Corrine Brown, former representative of Florida's 5th Congressional District

Corrine Brown, the former representative of Florida's 5th Congressional District, has been found guilty of mail, wire, and tax fraud involving a bogus charity for low-income students. She started her prison sentence three weeks ago; fellow inmates claim she gets special treatment.
Brown has been convicted late last year for stealing approximately $800,000 of funds from One Door for Education, a bogus charity that claims to give scholarships to poor children. She had reportedly used the donations for personal expenses such as lavish parties, Bahamas trips, tickets to a Beyoncé concert, and to fill up her own bank accounts.

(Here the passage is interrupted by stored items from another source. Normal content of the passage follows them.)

def Spec_maximise_it (l : List (List Int)) (m : Int) (out : Int) : Prop := out = maximise_it_alt l m
instance (l : List (List Int)) (m : Int) (out : Int) : Decidable (Spec_maximise_it l m out) := by unfold Spec_maximise_it; infer_instance

-- ===== CLAIM (what is proved, stated in full; the proofs are below) =====
def Claim_equal_maximise_it : Prop := ∀ (l : List (List Int)) (m : Int), Dom_maximise_it l m → Pre_maximise_it l m → Spec_maximise_it l m (maximise_it l m)

-- ===== LEMMAS AND PROOFS =====

-- running maximum over a list, starting from an optional accumulator (Python's max over a generator)
def pvOptMax (acc : Option Int) (vs : List Int) : Option Int :=
  vs.foldl (fun a v => some (match a with | none => v | some w => max w v)) acc

-- the pure value B's memoized recursion computes: best final remainder from the remaining rows
def pvSpec (m : Int) : List (List Int) → Int → Int
  | [], r => r
  | row :: rest, r =>
      (pvOptMax none (row.map (fun x => pvSpec m rest (PySem.Int.mod (r + x * x) m)))).getD 0

theorem pvOptMax_some (w : Int) (vs : List Int) :
    pvOptMax (some w) vs = some (vs.foldl max w) := by
  induction vs generalizing w with
  | nil => rfl
  | cons v vs ih => simpa [pvOptMax, List.foldl_cons] using ih (max w v)

theorem pvOptMax_eq_max? (vs : List Int) :
    pvOptMax none vs = PySem.List.max? vs (fun x => x) := by
  cases vs with
  | nil => rfl
  | cons v vs =>
      rw [PySem.List.max?_id_cons]
      simpa [pvOptMax, List.foldl_cons] using pvOptMax_some v vs

def pvIsMax (xs : List Int) (v : Int) : Prop := v ∈ xs ∧ ∀ y ∈ xs, y ≤ v

theorem pvOptMax_isMax (vs : List Int) (v : Int) (h : pvOptMax none vs = some v) :
    pvIsMax vs v := by
  rw [pvOptMax_eq_max?] at h
  exact ⟨PySem.List.max?_mem h, PySem.List.max?_isMax h⟩

theorem pvOptMax_of_isMax (vs : List Int) (v : Int) (h : pvIsMax vs v) :
    pvOptMax none vs = some v := by
  rcases hv : pvOptMax none vs with _ | w
  · rw [pvOptMax_eq_max?] at hv
    rw [(PySem.List.max?_eq_none_iff vs _).mp hv] at h
    exact absurd h.1 (List.not_mem_nil)
  · have hw := pvOptMax_isMax vs w hv
    have : v = w := le_antisymm (hw.2 v h.1) (h.2 w hw.1)
    rw [this]

-- two nonempty lists with the same members have the same running maximum
theorem pvOptMax_congr_mem (xs ys : List Int) (hne : xs ≠ [])
    (hmem : ∀ a : Int, a ∈ xs ↔ a ∈ ys) : pvOptMax none xs = pvOptMax none ys := by
  rcases hx : pvOptMax none xs with _ | v
  · rw [pvOptMax_eq_max?] at hx
    exact absurd ((PySem.List.max?_eq_none_iff xs _).mp hx) hne
  · have h := pvOptMax_isMax xs v hx
    exact (pvOptMax_of_isMax ys v ⟨(hmem v).mp h.1, fun y hy => h.2 y ((hmem y).mpr hy)⟩).symm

Brown, 71 years old, started her five-year prison sentence on January 29. She arrived in style and emerged from a tinted "limousine-style minibus" at the Coleman Federal Correctional Complex.

Larry Levine, director of Wall Street Prison Consultants and an ex-convict himself, told the Orlando Sentinel that Brown will have a hard time in prison. "When they get high-profile inmates like her, they like to treat them like [expletive]," said Levine. "Seriously, she’s got a rough road ahead of her."

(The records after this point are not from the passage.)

-- ===== VERDICT (by name: the statement is the Claim_ definition above) =====
theorem extract_info_py_spec : Claim_equal_extract_info_py := by
  intro heads labels _ _
  unfold Spec_extract_info_py extract_info_py extract_info_py_alt
  dsimp only
  refine Prod.ext rfl (Prod.ext rfl ?_)
  rw [pv_fold_if_pair]
  simp only [List.nil_append]
  -- notation
  set n := heads.length with hn
  set ks := PySem.List.pyRange 0 ((n : Int) + 1) 1 with hks
  set L := ((PySem.List.enumerate heads 1).filter
      (fun p => decide (0 ≤ p.2) && decide (p.2 ≤ (n : Int)))).map (fun p => (p.2, p.1)) with hL
  -- membership facts about ks
  have hks_eq : ks = List.map (fun k : Nat => (k : Int)) (List.range (n + 1)) := by
    rw [hks, PySem.List.pyRange_zero]
    norm_num
  have hmem_ks : ∀ k : Int, 0 ≤ k → k ≤ (n : Int) → k ∈ ks := by
    intro k h0 h1
    rw [hks_eq, List.mem_map]
    exact ⟨k.toNat, List.mem_range.mpr (by omega), by omega⟩
  have hks_range : ∀ k ∈ ks, 0 ≤ k ∧ k ≤ (n : Int) := by
    intro k hk
    rw [hks_eq, List.mem_map] at hk
    obtain ⟨j, hj, rfl⟩ := hk
    have := List.mem_range.mp hj
    omega
  have hks_pw : ks.Pairwise (· < ·) := by
    rw [hks]; exact PySem.List.pairwise_lt_pyRange_one 0 _
  -- the sorted pair list, as a concatenation of per-node groups
  have hcov : ∀ p ∈ L, p.1 ∈ ks := by
    intro p hp
    rw [hL, List.mem_map] at hp
    obtain ⟨q, hq, rfl⟩ := hp
    have := List.of_mem_filter hq
    simp only [Bool.and_eq_true, decide_eq_true_eq] at this
    exact hmem_ks _ this.1 this.2
  have hsorted := pv_sorted_join ks L hks_pw hcov
  have hgmem : ∀ k ∈ ks, ∀ p ∈ L.filter (fun p => p.1 == k), p.1 = k := by
    intro k _ p hp
    simpa using List.of_mem_filter hp
  have hmerge := pv_merge_join labels ks (fun k => L.filter (fun p => p.1 == k)) hks_pw hgmem
  rw [hsorted, hmerge]
  -- per-node group of L, versus A's filtered enumeration, for k in range
  have hgroup : ∀ k : Int, 0 ≤ k → k ≤ (n : Int) →
      L.filter (fun p => p.1 == k)
        = ((PySem.List.enumerate heads 0).filter (fun p => p.2 == k)).map
            (fun p => (p.2, p.1 + 1)) := by
    intro k h0 h1
    rw [hL, List.filter_map, List.filter_filter]
    have hpt : ∀ p ∈ PySem.List.enumerate heads 1,
        (((fun p : Int × Int => p.1 == k) ∘ (fun p : Int × Int => (p.2, p.1))) p
           && (decide (0 ≤ p.2) && decide (p.2 ≤ (n : Int))))
        = (p.2 == k) := by
      intro p _
      by_cases hpk : p.2 = k
      · simp [hpk, h0, h1]
      · simp [hpk]
    rw [List.filter_congr hpt]
    rw [pv_enumerate_shift heads 1, List.filter_map, List.map_map]
    have : ((fun p : Int × Int => p.2 == k) ∘ (fun p : Int × Int => (p.1 + 1, p.2)))
        = (fun p : Int × Int => p.2 == k) := by
      funext p; rfl
    rw [this]
    rfl
  refine Prod.ext ?_ ?_
  · dsimp only
    refine List.map_congr_left fun node hnode => ?_
    obtain ⟨h0, h1⟩ := hks_range node hnode
    rw [pv_dict_getD heads node, hgroup node h0 h1, List.map_map]
    rfl
  · dsimp only
    refine List.map_congr_left fun node hnode => ?_
    obtain ⟨h0, h1⟩ := hks_range node hnode
    rw [pv_dict_getD heads node, hgroup node h0 h1, List.map_map, List.map_map]
    refine List.map_congr_left fun p _ => ?_
    simp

But it seems that it's not exactly the case. Inmates wrote letters claiming Brown receives special treatment such massages, extra meals, cleaning help, being able to wear "brand new high-top leather sneakers", and being able to keep "a bunch wigs" and wear them.

Current and former prison officials denied the claims and said the complaints are bogus and some are just exaggerated. Richard Pari, a former lieutenant at the facility, said, "I can guarantee those people at the Bureau of Prisons are professional people."

"You showed me a list and I disagree wholeheartedly. The wigs did not happen. I had talked to a few different people working in the R and D, and, in my experience working in the prison, that's removed from you. She's provided a skull cap and that's what she wears," Pari added.

Joe Rojas, who currently serves as the head of the local prison workers' union, said, "All the other inmates, they're treating her nice, giving her candy bars. But as far as we are, we can't do that, No. 1, because that's an ethics violations."

Brown, who was charged with federal corruption, conspiracy, tax evasion, and fraud, was sentenced last December to five years in prison, three years probation, as well as restitution payments of $250 per month.

Brown is appealing her conviction. If the appeal is overturned, she will most probably serve 80 percent of her 60-month sentence.

According to the Bureau of Prisons, Brown's release date is June 6, 2022.